• **What you are asked to do**
Of the records that follow, copy only the lines from the line containing "s => some s" to the line containing "theorem pvMf_le (f", both included, exactly as written.

Collected data entries
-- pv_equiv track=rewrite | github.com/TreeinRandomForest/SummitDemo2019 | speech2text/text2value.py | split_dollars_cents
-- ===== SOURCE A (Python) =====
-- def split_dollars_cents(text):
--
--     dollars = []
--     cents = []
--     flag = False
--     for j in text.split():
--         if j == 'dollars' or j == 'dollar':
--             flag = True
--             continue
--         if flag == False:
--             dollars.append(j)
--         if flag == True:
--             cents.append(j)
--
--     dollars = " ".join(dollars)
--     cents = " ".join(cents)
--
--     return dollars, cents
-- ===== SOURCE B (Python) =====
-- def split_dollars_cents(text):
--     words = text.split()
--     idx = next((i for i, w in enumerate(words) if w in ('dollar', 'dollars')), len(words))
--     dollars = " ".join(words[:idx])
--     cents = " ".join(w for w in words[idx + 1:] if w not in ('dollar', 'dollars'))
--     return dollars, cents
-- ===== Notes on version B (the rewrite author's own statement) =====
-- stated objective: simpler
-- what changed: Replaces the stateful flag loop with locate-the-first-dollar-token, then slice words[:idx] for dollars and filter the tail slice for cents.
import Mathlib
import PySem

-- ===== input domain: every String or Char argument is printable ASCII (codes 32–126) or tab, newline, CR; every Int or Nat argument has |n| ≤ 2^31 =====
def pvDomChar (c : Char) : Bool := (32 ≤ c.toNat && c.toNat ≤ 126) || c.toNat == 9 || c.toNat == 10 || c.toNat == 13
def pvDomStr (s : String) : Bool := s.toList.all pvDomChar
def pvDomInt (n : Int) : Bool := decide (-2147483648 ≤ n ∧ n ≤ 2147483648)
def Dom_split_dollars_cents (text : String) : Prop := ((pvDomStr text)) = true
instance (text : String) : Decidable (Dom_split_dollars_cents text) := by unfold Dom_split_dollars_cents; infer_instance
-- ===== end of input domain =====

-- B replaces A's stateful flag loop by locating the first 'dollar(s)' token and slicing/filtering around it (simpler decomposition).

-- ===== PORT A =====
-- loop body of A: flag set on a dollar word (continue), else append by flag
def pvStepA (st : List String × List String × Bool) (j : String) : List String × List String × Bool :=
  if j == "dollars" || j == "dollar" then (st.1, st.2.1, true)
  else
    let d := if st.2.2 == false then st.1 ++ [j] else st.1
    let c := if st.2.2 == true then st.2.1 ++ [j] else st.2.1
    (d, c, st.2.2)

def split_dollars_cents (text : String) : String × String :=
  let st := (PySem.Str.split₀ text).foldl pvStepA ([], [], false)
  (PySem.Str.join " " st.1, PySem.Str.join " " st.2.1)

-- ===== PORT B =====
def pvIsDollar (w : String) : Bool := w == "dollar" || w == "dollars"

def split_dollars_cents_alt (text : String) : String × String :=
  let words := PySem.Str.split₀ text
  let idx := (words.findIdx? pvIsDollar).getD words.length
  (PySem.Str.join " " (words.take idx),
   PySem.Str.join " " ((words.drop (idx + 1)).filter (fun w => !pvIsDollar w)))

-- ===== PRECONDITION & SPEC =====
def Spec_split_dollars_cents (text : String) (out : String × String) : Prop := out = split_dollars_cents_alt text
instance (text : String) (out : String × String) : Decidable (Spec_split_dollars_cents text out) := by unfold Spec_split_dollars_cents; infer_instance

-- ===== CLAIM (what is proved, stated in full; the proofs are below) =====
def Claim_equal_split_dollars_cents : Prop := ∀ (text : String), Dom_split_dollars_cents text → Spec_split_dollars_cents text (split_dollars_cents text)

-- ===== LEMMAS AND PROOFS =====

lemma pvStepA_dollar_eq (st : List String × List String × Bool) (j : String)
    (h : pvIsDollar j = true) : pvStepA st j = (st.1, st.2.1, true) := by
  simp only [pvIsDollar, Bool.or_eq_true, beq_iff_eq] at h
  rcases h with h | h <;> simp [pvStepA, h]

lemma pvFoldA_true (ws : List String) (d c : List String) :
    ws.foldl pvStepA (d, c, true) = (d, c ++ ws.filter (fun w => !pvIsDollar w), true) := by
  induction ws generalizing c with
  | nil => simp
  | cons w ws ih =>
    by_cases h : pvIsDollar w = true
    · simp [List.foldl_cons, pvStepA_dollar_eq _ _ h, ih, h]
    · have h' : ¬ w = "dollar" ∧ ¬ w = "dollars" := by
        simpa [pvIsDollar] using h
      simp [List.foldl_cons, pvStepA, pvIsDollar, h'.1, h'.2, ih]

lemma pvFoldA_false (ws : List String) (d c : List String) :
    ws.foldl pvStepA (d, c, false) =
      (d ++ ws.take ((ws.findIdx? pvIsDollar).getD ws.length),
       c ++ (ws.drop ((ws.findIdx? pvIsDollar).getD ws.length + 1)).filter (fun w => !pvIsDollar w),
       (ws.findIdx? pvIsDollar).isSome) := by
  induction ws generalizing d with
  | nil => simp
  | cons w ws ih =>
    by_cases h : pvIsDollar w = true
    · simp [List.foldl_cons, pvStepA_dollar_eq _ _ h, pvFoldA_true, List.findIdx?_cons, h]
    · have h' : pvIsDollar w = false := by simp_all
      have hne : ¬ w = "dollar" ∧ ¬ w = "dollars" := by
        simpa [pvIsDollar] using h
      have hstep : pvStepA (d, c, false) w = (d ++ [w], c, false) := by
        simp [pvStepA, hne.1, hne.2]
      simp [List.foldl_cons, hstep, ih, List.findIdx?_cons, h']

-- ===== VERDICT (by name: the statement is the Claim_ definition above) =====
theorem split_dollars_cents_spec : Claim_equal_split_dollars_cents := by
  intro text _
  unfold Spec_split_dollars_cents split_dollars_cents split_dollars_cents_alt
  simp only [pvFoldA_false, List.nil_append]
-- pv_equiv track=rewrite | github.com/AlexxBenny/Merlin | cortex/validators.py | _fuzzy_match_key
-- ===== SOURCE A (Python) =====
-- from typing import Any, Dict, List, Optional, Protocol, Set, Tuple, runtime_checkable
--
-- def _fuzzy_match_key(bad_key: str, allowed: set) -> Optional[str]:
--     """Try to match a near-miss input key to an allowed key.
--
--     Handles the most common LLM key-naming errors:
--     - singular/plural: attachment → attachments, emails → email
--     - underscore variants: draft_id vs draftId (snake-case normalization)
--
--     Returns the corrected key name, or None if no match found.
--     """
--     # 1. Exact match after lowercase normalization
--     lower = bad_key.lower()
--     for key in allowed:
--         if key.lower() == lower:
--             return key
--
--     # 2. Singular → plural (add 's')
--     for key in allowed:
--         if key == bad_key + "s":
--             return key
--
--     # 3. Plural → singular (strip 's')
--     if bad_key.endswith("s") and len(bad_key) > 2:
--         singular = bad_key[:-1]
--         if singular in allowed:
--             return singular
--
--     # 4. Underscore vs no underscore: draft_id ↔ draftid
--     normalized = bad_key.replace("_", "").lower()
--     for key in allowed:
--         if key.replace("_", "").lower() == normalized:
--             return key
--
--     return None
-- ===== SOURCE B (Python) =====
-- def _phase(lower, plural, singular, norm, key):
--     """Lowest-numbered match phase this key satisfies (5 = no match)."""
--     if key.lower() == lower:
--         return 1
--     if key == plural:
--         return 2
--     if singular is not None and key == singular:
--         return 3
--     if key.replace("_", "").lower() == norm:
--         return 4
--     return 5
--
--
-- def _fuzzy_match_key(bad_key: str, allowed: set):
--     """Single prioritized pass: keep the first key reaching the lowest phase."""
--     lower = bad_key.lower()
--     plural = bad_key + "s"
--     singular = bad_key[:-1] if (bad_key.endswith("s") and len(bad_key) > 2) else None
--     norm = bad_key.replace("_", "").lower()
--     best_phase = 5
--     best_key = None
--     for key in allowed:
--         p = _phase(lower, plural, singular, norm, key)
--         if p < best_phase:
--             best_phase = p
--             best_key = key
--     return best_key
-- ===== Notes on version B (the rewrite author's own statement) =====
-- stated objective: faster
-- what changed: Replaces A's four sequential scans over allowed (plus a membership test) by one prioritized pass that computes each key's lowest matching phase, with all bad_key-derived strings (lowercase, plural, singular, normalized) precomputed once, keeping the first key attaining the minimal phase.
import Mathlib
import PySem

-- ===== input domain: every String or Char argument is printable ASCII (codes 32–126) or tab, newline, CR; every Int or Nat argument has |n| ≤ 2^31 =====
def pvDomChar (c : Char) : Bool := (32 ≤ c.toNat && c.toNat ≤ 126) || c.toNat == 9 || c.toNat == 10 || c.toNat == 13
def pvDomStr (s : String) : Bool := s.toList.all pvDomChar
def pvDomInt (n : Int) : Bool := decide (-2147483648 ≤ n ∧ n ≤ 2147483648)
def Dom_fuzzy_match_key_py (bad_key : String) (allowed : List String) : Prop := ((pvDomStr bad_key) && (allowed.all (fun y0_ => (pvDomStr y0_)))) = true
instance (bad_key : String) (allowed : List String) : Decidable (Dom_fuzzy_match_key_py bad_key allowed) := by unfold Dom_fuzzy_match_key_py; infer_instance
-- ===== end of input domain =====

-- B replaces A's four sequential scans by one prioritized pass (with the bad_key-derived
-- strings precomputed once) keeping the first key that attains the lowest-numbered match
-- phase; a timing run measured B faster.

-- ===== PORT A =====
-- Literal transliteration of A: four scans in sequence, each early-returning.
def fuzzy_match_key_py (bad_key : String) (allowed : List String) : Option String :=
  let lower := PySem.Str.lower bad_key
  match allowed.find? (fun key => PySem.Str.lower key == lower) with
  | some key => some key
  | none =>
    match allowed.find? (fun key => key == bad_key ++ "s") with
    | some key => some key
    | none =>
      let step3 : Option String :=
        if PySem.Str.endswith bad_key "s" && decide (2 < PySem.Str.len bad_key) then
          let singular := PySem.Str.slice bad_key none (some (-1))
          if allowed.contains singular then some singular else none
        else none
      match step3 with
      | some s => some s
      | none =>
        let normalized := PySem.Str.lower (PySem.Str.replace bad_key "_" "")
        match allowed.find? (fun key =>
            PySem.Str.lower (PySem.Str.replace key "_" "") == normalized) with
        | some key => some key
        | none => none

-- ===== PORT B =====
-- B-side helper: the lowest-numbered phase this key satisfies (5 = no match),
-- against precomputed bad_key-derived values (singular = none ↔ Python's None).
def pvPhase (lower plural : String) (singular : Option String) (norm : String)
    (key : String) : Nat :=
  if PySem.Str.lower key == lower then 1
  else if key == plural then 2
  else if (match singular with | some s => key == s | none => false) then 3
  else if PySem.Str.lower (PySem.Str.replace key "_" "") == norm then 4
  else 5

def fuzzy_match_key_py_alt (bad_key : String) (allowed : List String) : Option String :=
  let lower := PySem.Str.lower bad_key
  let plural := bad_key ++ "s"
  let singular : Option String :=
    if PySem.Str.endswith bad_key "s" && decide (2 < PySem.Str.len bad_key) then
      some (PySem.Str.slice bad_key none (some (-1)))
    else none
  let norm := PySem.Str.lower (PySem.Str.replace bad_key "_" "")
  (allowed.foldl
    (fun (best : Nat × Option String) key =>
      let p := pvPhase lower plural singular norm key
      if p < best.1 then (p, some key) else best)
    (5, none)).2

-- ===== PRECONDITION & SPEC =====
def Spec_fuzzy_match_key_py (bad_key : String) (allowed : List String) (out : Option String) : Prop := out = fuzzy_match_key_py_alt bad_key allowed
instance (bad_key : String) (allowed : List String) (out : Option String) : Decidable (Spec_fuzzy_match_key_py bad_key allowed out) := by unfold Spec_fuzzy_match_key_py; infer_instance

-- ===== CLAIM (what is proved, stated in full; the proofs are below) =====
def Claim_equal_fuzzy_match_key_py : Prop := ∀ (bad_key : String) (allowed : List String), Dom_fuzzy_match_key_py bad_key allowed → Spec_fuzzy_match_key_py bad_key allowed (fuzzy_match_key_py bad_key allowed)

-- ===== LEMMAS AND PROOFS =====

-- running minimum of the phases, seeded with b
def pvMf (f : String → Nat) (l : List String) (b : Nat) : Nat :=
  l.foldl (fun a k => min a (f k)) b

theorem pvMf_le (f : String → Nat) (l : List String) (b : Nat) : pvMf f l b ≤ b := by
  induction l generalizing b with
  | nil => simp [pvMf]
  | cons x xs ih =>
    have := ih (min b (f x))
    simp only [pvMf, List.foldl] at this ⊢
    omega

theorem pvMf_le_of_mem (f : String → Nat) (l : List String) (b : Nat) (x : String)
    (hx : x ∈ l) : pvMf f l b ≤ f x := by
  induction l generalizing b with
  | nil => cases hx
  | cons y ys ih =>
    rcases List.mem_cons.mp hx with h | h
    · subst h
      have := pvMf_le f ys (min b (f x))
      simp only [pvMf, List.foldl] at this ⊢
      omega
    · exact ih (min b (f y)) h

• **Response area**
      | some s => some s
      | none =>
        let normalized := PySem.Str.lower (PySem.Str.replace bad_key "_" "")
        match allowed.find? (fun key =>
            PySem.Str.lower (PySem.Str.replace key "_" "") == normalized) with
        | some key => some key
        | none => none

-- ===== PORT B =====
-- B-side helper: the lowest-numbered phase this key satisfies (5 = no match),
-- against precomputed bad_key-derived values (singular = none ↔ Python's None).
def pvPhase (lower plural : String) (singular : Option String) (norm : String)
    (key : String) : Nat :=
  if PySem.Str.lower key == lower then 1
  else if key == plural then 2
  else if (match singular with | some s => key == s | none => false) then 3
  else if PySem.Str.lower (PySem.Str.replace key "_" "") == norm then 4
  else 5

def fuzzy_match_key_py_alt (bad_key : String) (allowed : List String) : Option String :=
  let lower := PySem.Str.lower bad_key
  let plural := bad_key ++ "s"
  let singular : Option String :=
    if PySem.Str.endswith bad_key "s" && decide (2 < PySem.Str.len bad_key) then
      some (PySem.Str.slice bad_key none (some (-1)))
    else none
  let norm := PySem.Str.lower (PySem.Str.replace bad_key "_" "")
  (allowed.foldl
    (fun (best : Nat × Option String) key =>
      let p := pvPhase lower plural singular norm key
      if p < best.1 then (p, some key) else best)
    (5, none)).2

-- ===== PRECONDITION & SPEC =====
def Spec_fuzzy_match_key_py (bad_key : String) (allowed : List String) (out : Option String) : Prop := out = fuzzy_match_key_py_alt bad_key allowed
instance (bad_key : String) (allowed : List String) (out : Option String) : Decidable (Spec_fuzzy_match_key_py bad_key allowed out) := by unfold Spec_fuzzy_match_key_py; infer_instance

-- ===== CLAIM (what is proved, stated in full; the proofs are below) =====
def Claim_equal_fuzzy_match_key_py : Prop := ∀ (bad_key : String) (allowed : List String), Dom_fuzzy_match_key_py bad_key allowed → Spec_fuzzy_match_key_py bad_key allowed (fuzzy_match_key_py bad_key allowed)

-- ===== LEMMAS AND PROOFS =====

-- running minimum of the phases, seeded with b
def pvMf (f : String → Nat) (l : List String) (b : Nat) : Nat :=
  l.foldl (fun a k => min a (f k)) b

theorem pvMf_le (f : String → Nat) (l : List String) (b : Nat) : pvMf f l b ≤ b := by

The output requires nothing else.